#### Information shown:
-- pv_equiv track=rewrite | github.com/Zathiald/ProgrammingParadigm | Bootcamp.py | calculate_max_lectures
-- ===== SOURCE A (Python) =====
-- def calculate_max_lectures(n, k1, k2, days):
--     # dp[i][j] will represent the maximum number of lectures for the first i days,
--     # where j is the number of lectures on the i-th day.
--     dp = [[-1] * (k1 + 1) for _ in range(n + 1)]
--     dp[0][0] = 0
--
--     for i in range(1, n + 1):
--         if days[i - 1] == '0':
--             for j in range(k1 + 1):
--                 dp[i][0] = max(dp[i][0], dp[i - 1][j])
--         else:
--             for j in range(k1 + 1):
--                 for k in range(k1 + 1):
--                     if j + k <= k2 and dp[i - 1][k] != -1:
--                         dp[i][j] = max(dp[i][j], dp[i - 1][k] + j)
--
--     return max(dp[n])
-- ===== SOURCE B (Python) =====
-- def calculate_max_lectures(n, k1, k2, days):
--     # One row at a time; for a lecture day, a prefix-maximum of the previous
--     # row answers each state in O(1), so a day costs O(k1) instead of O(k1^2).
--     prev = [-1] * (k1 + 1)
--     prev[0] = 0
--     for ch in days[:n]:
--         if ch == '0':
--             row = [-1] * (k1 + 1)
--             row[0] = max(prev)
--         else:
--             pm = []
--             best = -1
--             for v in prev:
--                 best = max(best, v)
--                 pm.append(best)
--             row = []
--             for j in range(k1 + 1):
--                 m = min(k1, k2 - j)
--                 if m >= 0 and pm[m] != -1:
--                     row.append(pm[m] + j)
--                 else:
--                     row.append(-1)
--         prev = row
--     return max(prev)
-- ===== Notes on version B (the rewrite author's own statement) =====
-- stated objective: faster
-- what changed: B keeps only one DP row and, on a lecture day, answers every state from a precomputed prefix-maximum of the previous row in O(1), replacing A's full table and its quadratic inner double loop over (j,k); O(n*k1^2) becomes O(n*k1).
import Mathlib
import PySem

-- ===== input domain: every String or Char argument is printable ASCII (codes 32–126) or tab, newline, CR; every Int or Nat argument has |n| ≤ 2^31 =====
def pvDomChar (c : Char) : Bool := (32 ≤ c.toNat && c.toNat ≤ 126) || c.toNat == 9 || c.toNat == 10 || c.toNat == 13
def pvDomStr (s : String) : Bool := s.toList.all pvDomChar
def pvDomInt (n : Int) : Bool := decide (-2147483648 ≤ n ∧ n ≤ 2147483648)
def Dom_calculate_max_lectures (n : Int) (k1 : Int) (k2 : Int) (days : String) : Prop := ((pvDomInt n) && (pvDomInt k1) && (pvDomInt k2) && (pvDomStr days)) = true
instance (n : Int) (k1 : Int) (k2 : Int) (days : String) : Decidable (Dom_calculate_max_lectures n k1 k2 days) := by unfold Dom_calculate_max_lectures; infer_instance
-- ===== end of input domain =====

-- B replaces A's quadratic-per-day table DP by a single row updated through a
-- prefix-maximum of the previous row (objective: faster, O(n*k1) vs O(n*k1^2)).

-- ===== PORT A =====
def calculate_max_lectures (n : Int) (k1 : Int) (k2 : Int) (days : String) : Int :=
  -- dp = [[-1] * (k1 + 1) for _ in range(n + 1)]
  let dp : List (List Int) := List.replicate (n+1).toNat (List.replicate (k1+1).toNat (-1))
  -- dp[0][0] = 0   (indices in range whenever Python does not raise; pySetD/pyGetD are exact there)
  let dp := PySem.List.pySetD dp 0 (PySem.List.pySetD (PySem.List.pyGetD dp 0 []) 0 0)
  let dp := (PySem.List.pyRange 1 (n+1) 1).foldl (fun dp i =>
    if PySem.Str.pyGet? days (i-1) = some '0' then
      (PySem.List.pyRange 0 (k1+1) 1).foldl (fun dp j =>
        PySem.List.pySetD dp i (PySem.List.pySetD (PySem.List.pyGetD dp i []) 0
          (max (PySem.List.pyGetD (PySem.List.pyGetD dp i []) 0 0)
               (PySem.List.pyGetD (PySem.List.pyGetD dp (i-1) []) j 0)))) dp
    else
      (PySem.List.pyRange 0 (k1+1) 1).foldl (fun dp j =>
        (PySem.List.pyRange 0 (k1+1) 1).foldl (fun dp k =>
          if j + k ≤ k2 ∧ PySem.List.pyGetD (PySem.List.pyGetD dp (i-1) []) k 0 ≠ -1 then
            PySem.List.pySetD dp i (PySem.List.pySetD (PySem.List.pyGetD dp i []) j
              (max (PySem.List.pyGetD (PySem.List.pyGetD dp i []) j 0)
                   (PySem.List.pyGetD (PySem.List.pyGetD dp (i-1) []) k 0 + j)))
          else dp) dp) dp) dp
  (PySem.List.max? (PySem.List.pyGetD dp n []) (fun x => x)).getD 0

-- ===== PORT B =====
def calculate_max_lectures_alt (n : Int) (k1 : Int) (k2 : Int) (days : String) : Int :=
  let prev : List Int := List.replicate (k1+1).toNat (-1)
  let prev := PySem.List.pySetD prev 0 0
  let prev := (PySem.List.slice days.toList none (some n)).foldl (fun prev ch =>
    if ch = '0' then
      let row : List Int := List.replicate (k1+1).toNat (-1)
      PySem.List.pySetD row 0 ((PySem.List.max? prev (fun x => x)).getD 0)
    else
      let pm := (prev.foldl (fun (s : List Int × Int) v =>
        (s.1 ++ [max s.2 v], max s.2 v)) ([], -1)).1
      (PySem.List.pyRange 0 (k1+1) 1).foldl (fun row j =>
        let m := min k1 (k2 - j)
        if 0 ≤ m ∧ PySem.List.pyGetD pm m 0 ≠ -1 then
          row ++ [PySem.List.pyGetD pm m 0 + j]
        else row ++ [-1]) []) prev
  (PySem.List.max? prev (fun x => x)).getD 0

#### Action item:
Return every line in the listing that contains the word "append".

#### Result of the exercise:
--                 pm.append(best)
--                     row.append(pm[m] + j)
--                     row.append(-1)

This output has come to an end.